_DIRECTIONS:_ Look below for the lines from the one with "instance (name : String) (ps : Int) (out" to the one with "match t with", and copy exactly those lines, both ends included.

_DATA EXTRACT:_
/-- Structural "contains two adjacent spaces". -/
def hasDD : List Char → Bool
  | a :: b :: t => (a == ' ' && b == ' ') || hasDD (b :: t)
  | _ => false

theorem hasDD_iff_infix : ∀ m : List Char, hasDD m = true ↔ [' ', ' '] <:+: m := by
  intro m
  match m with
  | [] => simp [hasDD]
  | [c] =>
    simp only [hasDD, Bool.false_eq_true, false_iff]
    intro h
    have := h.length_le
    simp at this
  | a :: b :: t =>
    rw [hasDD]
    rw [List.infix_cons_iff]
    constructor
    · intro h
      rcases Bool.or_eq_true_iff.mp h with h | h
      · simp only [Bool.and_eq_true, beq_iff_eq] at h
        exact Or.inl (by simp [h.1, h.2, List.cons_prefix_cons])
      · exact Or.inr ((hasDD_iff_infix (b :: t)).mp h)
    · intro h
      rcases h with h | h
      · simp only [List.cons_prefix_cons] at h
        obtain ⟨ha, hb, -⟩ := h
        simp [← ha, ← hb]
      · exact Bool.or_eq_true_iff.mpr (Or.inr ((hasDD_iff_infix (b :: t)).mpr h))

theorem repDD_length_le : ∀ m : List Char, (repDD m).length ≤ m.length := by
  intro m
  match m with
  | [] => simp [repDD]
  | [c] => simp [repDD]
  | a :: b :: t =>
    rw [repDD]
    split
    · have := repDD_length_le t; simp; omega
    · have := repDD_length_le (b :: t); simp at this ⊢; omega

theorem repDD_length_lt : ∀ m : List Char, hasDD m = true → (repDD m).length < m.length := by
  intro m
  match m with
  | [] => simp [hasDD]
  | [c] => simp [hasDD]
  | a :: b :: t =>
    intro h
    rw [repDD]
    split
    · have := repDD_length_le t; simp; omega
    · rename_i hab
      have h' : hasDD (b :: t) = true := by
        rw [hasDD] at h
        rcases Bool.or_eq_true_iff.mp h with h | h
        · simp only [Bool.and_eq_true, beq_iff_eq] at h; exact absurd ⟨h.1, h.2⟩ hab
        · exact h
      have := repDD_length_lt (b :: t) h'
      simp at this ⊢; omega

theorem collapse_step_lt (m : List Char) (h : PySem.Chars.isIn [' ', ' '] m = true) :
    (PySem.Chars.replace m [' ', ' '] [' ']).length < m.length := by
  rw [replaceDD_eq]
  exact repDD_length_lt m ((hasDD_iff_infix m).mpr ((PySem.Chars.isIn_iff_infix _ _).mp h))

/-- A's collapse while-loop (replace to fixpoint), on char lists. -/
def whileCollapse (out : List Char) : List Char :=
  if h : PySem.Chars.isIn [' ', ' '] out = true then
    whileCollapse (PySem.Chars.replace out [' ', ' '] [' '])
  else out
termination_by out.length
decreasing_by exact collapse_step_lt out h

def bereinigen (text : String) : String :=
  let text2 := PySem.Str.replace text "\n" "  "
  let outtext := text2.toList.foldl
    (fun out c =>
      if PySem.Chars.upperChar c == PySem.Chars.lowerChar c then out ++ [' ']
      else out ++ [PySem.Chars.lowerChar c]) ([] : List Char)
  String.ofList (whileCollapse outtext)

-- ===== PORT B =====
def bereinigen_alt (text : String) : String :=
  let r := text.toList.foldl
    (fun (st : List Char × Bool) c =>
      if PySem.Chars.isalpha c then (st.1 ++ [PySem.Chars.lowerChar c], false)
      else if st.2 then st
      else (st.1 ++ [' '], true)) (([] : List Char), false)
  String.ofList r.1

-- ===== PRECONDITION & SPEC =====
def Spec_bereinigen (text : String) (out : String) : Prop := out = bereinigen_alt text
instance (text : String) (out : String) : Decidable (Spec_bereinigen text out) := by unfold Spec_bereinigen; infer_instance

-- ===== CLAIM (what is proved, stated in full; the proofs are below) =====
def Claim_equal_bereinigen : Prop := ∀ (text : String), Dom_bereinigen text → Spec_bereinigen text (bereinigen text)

==

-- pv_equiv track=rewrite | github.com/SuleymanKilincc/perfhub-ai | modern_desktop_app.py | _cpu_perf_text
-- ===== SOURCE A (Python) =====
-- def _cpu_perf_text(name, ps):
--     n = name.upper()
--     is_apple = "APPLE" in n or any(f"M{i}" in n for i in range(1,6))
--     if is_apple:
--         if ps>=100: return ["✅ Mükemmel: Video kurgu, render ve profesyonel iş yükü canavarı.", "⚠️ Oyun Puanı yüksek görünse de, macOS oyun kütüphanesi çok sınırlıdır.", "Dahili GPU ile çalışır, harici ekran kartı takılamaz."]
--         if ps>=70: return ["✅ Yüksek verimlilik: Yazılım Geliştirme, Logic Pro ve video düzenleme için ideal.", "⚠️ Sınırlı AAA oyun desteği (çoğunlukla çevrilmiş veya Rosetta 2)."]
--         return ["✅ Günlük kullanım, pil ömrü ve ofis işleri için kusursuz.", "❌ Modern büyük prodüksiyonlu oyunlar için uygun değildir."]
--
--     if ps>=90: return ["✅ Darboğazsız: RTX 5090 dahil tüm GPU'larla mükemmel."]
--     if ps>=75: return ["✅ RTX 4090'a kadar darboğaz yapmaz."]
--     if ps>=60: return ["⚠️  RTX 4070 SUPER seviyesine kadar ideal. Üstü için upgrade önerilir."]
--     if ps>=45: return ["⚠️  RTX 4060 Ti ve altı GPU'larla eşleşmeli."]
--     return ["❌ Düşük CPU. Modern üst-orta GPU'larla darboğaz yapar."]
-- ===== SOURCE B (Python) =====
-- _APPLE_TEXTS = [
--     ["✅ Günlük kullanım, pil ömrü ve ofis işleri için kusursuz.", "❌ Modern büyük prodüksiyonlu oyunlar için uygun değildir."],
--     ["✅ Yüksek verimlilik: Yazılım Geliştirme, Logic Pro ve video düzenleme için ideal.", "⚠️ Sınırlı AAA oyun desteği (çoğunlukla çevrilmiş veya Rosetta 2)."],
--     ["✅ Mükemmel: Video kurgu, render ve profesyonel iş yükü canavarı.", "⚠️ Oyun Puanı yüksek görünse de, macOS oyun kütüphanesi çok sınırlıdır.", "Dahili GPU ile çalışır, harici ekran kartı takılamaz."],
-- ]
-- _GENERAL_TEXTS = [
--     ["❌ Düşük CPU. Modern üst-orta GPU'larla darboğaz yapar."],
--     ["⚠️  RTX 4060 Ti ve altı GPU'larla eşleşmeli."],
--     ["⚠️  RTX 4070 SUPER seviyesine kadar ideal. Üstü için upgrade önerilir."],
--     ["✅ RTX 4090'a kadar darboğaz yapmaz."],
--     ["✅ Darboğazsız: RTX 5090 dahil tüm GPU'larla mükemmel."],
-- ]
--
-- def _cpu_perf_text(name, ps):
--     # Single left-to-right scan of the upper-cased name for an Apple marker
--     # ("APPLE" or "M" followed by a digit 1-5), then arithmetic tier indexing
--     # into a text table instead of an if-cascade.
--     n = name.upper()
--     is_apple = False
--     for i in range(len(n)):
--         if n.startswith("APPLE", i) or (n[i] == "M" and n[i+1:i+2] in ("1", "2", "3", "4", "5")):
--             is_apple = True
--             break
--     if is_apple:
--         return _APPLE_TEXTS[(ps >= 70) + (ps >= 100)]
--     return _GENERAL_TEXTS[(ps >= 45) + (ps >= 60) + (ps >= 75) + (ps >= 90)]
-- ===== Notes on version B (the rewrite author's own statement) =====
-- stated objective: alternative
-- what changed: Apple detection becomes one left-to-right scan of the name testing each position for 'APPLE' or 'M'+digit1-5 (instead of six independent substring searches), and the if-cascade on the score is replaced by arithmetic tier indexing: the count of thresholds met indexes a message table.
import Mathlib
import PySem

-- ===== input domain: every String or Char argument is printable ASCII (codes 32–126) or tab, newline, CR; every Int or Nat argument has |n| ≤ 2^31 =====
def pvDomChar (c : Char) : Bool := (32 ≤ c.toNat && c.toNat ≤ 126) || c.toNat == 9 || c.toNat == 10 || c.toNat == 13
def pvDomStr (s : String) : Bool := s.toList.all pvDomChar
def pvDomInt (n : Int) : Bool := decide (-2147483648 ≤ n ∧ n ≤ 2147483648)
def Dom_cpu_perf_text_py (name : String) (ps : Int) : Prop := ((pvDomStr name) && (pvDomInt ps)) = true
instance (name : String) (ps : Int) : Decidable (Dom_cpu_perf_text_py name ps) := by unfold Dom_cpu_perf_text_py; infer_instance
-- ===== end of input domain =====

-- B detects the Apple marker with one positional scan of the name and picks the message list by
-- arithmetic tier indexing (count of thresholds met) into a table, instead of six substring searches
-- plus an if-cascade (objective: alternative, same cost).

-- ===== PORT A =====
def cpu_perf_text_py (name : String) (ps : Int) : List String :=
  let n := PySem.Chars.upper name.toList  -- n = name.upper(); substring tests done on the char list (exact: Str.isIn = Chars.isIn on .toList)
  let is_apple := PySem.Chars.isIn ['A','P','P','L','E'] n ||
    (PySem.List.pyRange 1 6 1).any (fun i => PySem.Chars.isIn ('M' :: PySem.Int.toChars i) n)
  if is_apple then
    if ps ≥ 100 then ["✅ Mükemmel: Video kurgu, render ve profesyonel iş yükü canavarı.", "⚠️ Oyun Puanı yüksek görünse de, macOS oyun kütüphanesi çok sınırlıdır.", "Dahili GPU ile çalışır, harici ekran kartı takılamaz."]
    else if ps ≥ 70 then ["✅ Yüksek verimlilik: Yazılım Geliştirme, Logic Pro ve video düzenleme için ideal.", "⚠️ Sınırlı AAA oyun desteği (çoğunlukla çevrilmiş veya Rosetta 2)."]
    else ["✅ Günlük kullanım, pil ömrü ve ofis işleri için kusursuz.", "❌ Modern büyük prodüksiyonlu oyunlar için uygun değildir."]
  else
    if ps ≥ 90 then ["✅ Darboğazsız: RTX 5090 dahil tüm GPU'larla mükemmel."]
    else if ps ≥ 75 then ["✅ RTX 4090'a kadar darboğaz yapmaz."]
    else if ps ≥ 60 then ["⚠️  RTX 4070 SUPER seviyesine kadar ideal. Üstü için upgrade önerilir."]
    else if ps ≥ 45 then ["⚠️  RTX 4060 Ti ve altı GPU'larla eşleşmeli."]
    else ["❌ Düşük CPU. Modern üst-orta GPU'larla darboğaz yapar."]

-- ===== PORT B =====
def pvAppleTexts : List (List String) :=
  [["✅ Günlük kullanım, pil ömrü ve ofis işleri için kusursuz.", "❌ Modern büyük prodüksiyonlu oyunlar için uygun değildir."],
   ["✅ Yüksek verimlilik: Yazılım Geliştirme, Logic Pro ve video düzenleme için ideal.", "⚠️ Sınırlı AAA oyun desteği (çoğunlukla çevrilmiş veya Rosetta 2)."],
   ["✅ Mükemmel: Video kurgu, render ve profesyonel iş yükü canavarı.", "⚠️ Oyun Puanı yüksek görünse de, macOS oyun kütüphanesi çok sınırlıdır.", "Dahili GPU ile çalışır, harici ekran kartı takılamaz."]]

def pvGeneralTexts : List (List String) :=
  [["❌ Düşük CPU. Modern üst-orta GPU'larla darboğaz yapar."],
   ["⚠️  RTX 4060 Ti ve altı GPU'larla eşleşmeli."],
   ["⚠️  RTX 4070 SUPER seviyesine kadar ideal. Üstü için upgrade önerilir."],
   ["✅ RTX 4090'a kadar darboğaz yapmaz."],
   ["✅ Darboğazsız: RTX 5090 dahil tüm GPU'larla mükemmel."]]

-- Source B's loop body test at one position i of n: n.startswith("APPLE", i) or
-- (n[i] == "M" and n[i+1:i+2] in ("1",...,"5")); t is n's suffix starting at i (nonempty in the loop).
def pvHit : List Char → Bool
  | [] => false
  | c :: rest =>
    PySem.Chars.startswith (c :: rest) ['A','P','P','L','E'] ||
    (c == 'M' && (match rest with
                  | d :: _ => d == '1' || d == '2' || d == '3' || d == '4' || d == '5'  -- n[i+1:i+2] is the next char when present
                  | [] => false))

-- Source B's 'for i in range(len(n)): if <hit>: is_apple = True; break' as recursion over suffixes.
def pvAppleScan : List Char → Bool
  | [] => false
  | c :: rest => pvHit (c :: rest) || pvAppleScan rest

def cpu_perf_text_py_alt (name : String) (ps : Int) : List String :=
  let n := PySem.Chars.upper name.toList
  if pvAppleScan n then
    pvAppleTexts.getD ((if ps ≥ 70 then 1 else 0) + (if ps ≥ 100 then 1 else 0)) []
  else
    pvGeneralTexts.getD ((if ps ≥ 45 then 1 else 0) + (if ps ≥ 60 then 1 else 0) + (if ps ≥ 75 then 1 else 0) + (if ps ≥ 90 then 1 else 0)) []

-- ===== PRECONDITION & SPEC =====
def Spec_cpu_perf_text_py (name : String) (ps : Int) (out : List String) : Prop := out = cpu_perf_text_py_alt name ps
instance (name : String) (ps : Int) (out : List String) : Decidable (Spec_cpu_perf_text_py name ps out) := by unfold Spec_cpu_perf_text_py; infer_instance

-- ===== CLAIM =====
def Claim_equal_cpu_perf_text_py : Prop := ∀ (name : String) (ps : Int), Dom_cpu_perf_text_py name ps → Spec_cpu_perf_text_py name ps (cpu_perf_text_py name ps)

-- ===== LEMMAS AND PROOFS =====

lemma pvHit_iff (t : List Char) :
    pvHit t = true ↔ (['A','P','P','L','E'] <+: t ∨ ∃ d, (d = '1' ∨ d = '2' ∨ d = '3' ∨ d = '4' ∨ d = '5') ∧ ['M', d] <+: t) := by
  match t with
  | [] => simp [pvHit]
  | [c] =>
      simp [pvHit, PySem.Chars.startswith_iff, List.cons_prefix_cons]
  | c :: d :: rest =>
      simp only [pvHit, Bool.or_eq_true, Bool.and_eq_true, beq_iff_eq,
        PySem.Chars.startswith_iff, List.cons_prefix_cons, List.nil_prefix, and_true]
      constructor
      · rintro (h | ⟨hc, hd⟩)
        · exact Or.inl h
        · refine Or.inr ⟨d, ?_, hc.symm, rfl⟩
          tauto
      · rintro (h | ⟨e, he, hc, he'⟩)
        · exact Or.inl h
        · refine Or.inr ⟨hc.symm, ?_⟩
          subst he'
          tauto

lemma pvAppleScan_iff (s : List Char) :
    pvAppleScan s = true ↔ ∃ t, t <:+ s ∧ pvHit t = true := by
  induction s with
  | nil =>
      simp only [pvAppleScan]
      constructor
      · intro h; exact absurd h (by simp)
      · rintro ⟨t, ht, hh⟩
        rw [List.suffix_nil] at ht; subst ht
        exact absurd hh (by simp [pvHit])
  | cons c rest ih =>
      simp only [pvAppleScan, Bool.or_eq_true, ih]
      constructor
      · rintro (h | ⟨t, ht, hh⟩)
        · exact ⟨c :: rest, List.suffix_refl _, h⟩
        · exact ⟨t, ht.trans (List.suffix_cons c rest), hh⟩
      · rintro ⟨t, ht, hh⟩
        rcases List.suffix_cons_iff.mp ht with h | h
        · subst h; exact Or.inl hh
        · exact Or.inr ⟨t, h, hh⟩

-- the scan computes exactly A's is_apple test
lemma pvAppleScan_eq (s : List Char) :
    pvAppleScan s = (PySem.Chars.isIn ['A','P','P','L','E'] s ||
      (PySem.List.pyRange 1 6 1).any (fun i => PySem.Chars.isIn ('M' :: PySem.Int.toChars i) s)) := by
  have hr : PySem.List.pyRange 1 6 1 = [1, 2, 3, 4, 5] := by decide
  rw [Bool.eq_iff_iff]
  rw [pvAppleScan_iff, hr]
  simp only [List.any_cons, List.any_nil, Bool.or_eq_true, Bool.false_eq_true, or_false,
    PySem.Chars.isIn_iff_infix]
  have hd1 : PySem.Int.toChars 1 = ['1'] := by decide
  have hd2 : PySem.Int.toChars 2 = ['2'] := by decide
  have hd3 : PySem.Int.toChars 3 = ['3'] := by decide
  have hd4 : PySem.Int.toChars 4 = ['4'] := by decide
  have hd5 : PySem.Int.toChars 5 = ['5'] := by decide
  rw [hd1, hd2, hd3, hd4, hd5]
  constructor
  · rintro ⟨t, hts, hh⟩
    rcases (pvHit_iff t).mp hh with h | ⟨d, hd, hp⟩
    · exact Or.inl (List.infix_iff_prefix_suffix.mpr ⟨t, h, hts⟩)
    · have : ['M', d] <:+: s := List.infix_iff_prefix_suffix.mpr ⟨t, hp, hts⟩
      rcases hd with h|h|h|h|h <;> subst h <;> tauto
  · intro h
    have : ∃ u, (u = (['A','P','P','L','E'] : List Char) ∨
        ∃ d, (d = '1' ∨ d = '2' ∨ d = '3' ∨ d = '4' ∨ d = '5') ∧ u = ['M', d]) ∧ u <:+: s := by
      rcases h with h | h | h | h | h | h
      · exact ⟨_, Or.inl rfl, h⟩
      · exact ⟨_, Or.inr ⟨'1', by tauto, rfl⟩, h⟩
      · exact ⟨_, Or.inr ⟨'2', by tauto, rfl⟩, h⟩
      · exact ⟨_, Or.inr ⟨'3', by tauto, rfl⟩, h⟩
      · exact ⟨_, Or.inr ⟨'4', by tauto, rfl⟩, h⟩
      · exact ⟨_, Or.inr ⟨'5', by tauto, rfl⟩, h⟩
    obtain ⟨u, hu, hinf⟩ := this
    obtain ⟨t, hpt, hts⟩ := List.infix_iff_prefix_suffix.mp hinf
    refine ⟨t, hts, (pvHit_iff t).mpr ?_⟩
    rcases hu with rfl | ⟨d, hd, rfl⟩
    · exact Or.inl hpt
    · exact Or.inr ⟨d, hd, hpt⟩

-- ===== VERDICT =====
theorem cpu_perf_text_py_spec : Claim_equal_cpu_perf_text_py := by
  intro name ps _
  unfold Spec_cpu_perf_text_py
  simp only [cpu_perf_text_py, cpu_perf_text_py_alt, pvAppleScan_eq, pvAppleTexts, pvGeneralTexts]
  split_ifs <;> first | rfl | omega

_TASK OUTPUT:_
instance (name : String) (ps : Int) (out : List String) : Decidable (Spec_cpu_perf_text_py name ps out) := by unfold Spec_cpu_perf_text_py; infer_instance

-- ===== CLAIM =====
def Claim_equal_cpu_perf_text_py : Prop := ∀ (name : String) (ps : Int), Dom_cpu_perf_text_py name ps → Spec_cpu_perf_text_py name ps (cpu_perf_text_py name ps)

-- ===== LEMMAS AND PROOFS =====

lemma pvHit_iff (t : List Char) :
    pvHit t = true ↔ (['A','P','P','L','E'] <+: t ∨ ∃ d, (d = '1' ∨ d = '2' ∨ d = '3' ∨ d = '4' ∨ d = '5') ∧ ['M', d] <+: t) := by
  match t with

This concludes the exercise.